I remember the first time I heard that people in my team didn’t feel they could talk to me.
It was like a punch in the gut. I’d always considered myself open, approachable and easy to talk to.
The second time wasn’t much better either.
Then there was the third time.
Of course, those are the ones I know about. No doubt there are more.
Maybe these will stories will sound familiar to you. They highlight some key elements of understanding how we create a context where people can speak up, as a fundamental plank in building Psychological Safety.
Additionally, they tell a story of how Psychological Safety, and the opportunities to create it, may appear in different, sometimes subtle, guises. There’s not always a flashing neon sign reading ‘Psychological Safety opportunity!!!’ so we need to be open to see situations for what they might offer. Speaking up doesn’t just mean in meetings, but at any time.

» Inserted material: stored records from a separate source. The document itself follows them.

-- pv_equiv track=rewrite | github.com/Yuchen-Song/Natural-Language-Processing-Course-Spring-2022 | NLP_lab1/lab1_task2_ans.py | calculate_bow
-- ===== SOURCE A (Python) =====
-- def calculate_bow(corpus):
--     def vectorize(sentence, vocab):
--         return [sentence.split().count(i) for i in vocab]
--
--     vectorized_corpus = []
--     vocab = sorted(set([token for doc in corpus for token in doc.lower().split()]))
--     for i in corpus:
--         vectorized_corpus.append((i, vectorize(i, vocab)))
--     return vectorized_corpus, vocab
-- ===== SOURCE B (Python) =====
-- def calculate_bow(corpus):
--     vocab = sorted(set(token for doc in corpus for token in doc.lower().split()))
--     index = {w: i for i, w in enumerate(vocab)}
--     result = []
--     for sentence in corpus:
--         vec = [0] * len(vocab)
--         for token in sentence.split():
--             if token in index:
--                 vec[index[token]] += 1
--         result.append((sentence, vec))
--     return result, vocab
-- ===== Notes on version B (the rewrite author's own statement) =====
-- stated objective: faster
-- what changed: Instead of scanning each sentence's token list once per vocab word (count per column), B builds a word-to-column index dict once and scatters each sentence's tokens into a preallocated zero vector, so each sentence is traversed once.
import Mathlib
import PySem

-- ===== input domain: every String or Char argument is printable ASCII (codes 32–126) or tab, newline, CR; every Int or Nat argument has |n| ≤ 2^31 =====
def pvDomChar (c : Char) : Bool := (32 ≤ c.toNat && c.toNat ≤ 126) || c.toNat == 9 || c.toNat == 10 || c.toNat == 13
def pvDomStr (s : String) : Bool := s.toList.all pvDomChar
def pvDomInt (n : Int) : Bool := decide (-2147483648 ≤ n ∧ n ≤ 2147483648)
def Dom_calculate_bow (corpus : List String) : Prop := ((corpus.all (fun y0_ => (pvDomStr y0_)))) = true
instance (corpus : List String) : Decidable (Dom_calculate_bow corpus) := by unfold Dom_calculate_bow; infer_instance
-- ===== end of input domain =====

-- Header: B replaces A's per-vocab-word count scans with a single scatter pass per sentence
-- over a word→column index dict; same return value, fewer sentence traversals.


-- ===== PORT A =====
-- vectorize(sentence, vocab) = [sentence.split().count(i) for i in vocab]
def pvVectorize (sentence : String) (vocab : List String) : List Int :=
  vocab.map (fun i => (PySem.List.count (PySem.Str.split₀ sentence) i : Int))

def calculate_bow (corpus : List String) : (List (String × List Int)) × List String :=
  let vocab := PySem.List.sorted
    (PySem.Set.ofList (corpus.flatMap (fun doc => PySem.Str.split₀ (PySem.Str.lower doc))))
    (fun x => x) false
  let vectorized_corpus :=
    corpus.foldl (fun acc i => acc ++ [(i, pvVectorize i vocab)]) []
  (vectorized_corpus, vocab)

-- ===== PORT B =====
-- index = {w: i for i, w in enumerate(vocab)}
def pvIndex (vocab : List String) : PySem.Dict String Int :=
  (PySem.List.enumerate vocab 0).foldl (fun d p => d.insert p.2 p.1) PySem.Dict.empty

-- inner loop: for token in sentence.split(): if token in index: vec[index[token]] += 1
def pvScatter (index : PySem.Dict String Int) (tokens : List String) (vec : List Int) : List Int :=
  tokens.foldl (fun vec token =>
    match index.get? token with
    | some i => PySem.List.pySetD vec i (PySem.List.pyGetD vec i 0 + 1)
    | none => vec) vec

def calculate_bow_alt (corpus : List String) : (List (String × List Int)) × List String :=
  let vocab := PySem.List.sorted
    (PySem.Set.ofList (corpus.flatMap (fun doc => PySem.Str.split₀ (PySem.Str.lower doc))))
    (fun x => x) false
  let index := pvIndex vocab
  let result :=
    corpus.foldl (fun acc sentence =>
      acc ++ [(sentence, pvScatter index (PySem.Str.split₀ sentence) (List.replicate vocab.length (0 : Int)))]) []
  (result, vocab)

-- ===== PRECONDITION & SPEC =====
def Spec_calculate_bow (corpus : List String) (out : (List (String × List Int)) × List String) : Prop := out = calculate_bow_alt corpus
instance (corpus : List String) (out : (List (String × List Int)) × List String) : Decidable (Spec_calculate_bow corpus out) := by unfold Spec_calculate_bow; infer_instance

-- ===== CLAIM (what is proved, stated in full; the proofs are below) =====
def Claim_equal_calculate_bow : Prop := ∀ (corpus : List String), Dom_calculate_bow corpus → Spec_calculate_bow corpus (calculate_bow corpus)

-- ===== LEMMAS AND PROOFS =====

-- vocab (sorted set) has no duplicates
theorem pvVocab_nodup (L : List String) :
    (PySem.List.sorted (PySem.Set.ofList L) (fun x => x) false).Nodup :=
  ((PySem.List.sorted_perm (PySem.Set.ofList L) (fun x => x) false).nodup_iff).mpr
    (PySem.Set.nodup_ofList L)

-- the index dict's items are (vocab[k], k)
theorem pvIndex_items (vocab : List String) (hnd : vocab.Nodup) :
    (pvIndex vocab).items = (PySem.List.enumerate vocab 0).map (fun p => (p.2, p.1)) := by
  unfold pvIndex
  rw [PySem.Dict.items_foldl_insert_fresh (PySem.List.enumerate vocab 0)
        (fun p => p.2) (fun p => p.1) PySem.Dict.empty
        (fun a _ => PySem.Dict.contains_empty a.2)
        (by rw [PySem.List.map_snd_enumerate]; exact hnd)]
  simp [PySem.Dict.empty]

theorem pvIndex_keys (vocab : List String) (hnd : vocab.Nodup) :
    (pvIndex vocab).keys = vocab := by
  have h := pvIndex_items vocab hnd
  simp only [PySem.Dict.keys, h, List.map_map]
  exact PySem.List.map_snd_enumerate vocab 0

theorem pvIndex_get_inv (vocab : List String) (hnd : vocab.Nodup) (t : String) (i : Int)
    (h : (pvIndex vocab).get? t = some i) :
    ∃ (k : Nat), ∃ (hk : k < vocab.length), t = vocab[k] ∧ i = (k : Int) := by
  have hm := PySem.Dict.mem_items_of_get?_eq_some _ h
  rw [pvIndex_items vocab hnd] at hm
  obtain ⟨p, hp, hpe⟩ := List.mem_map.mp hm
  obtain ⟨k, hk, rfl⟩ := (PySem.List.mem_enumerate_iff vocab 0 p).mp hp
  simp only [Prod.mk.injEq] at hpe
  exact ⟨k, hk, hpe.1.symm, by omega⟩

-- scatter computes the per-column counts
theorem pvScatter_spec (vocab : List String) (hnd : vocab.Nodup) (tokens : List String) :
    ∀ (vec : List Int), vec.length = vocab.length →
      pvScatter (pvIndex vocab) tokens vec =
        (List.range vocab.length).map (fun (j : Nat) => PySem.List.pyGetD vec (j : Int) 0 + (tokens.count (vocab.getD j "") : Int)) := by
  induction tokens with
  | nil =>
    intro vec hlen
    apply List.ext_getElem
    · simp [pvScatter, hlen]
    · intro j h1 h2
      simp only [pvScatter, List.foldl_nil, List.getElem_map, List.getElem_range,
        PySem.List.pyGetD_natCast, List.count_nil]
      rw [List.getD_eq_getElem vec 0 (by simpa [hlen] using h2)]
      simp
  | cons t ts ih =>
    intro vec hlen
    have hstep : pvScatter (pvIndex vocab) (t :: ts) vec =
        pvScatter (pvIndex vocab) ts
          (match (pvIndex vocab).get? t with
           | some i => PySem.List.pySetD vec i (PySem.List.pyGetD vec i 0 + 1)
           | none => vec) := rfl
    rw [hstep]
    cases hget : (pvIndex vocab).get? t with
    | none =>
      have ht : t ∉ vocab := by
        rw [PySem.Dict.get?_eq_none_iff_not_mem_keys, pvIndex_keys vocab hnd] at hget
        exact hget
      show pvScatter (pvIndex vocab) ts vec = _
      rw [ih vec hlen]
      apply List.map_congr_left
      intro j hj
      have hjn : j < vocab.length := List.mem_range.mp hj
      have hne : vocab.getD j "" ≠ t := by
        rw [List.getD_eq_getElem vocab "" hjn]
        intro he; exact ht (he ▸ List.getElem_mem hjn)
      rw [List.count_cons, if_neg (by simpa using (Ne.symm hne))]
      simp
    | some i =>
      obtain ⟨k, hk, rfl, rfl⟩ := pvIndex_get_inv vocab hnd t i hget
      show pvScatter (pvIndex vocab) ts
        (PySem.List.pySetD vec (k : Int) (PySem.List.pyGetD vec (k : Int) 0 + 1)) = _
      rw [ih _ (by rw [PySem.List.length_pySetD]; exact hlen)]
      apply List.map_congr_left
      intro j hj
      have hjn : j < vocab.length := List.mem_range.mp hj
      rw [PySem.List.pyGetD_pySetD_natCast vec k j _ 0 (by omega)]
      rw [List.count_cons]
      by_cases hjk : j = k
      · subst hjk
        rw [List.getD_eq_getElem vocab "" hjn]
        simp
        omega
      · have hne : vocab.getD j "" ≠ vocab[k] := by
          rw [List.getD_eq_getElem vocab "" hjn]
          intro he
          exact hjk ((List.Nodup.getElem_inj_iff hnd).mp he)
        rw [if_neg hjk, if_neg (by simpa using (Ne.symm hne))]
        simp
    
theorem pvScatter_eq_vectorize (vocab : List String) (hnd : vocab.Nodup) (sentence : String) :
    pvScatter (pvIndex vocab) (PySem.Str.split₀ sentence) (List.replicate vocab.length (0 : Int)) =
      pvVectorize sentence vocab := by
  rw [pvScatter_spec vocab hnd _ _ (List.length_replicate)]
  apply List.ext_getElem
  · simp [pvVectorize]
  · intro j h1 h2
    simp only [List.getElem_map, List.getElem_range, PySem.List.pyGetD_natCast, pvVectorize]
    have hjn : j < vocab.length := by simpa using h1
    rw [List.getD_eq_getElem vocab "" hjn]
    simp [PySem.List.count_eq]

-- ===== VERDICT (by name: the statement is the Claim_ definition above) =====
theorem calculate_bow_spec : Claim_equal_calculate_bow := by
  intro corpus _
  unfold Spec_calculate_bow calculate_bow calculate_bow_alt
  set vocab := PySem.List.sorted
    (PySem.Set.ofList (corpus.flatMap (fun doc => PySem.Str.split₀ (PySem.Str.lower doc))))
    (fun x => x) false with hv
  have hnd : vocab.Nodup := pvVocab_nodup _
  refine Prod.ext ?_ rfl
  simp only []
  congr 1
  funext acc s
  rw [pvScatter_eq_vectorize vocab hnd s]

I’ve noted a key lesson in each of the three situations. You’ll probably find others.
In reverse order then…
Cultural issues
The third event was a cultural issue. The staff felt they had to agree with me, not raise any problems, say they understood requests or instructions even if they didn’t, and avoid rocking the boat.
It wasn’t me, personally, per se. It was my gender, ethnicity and position and the way their culture responded to that combination. They would never tell me directly because they feared getting in trouble with me, just because I was the boss.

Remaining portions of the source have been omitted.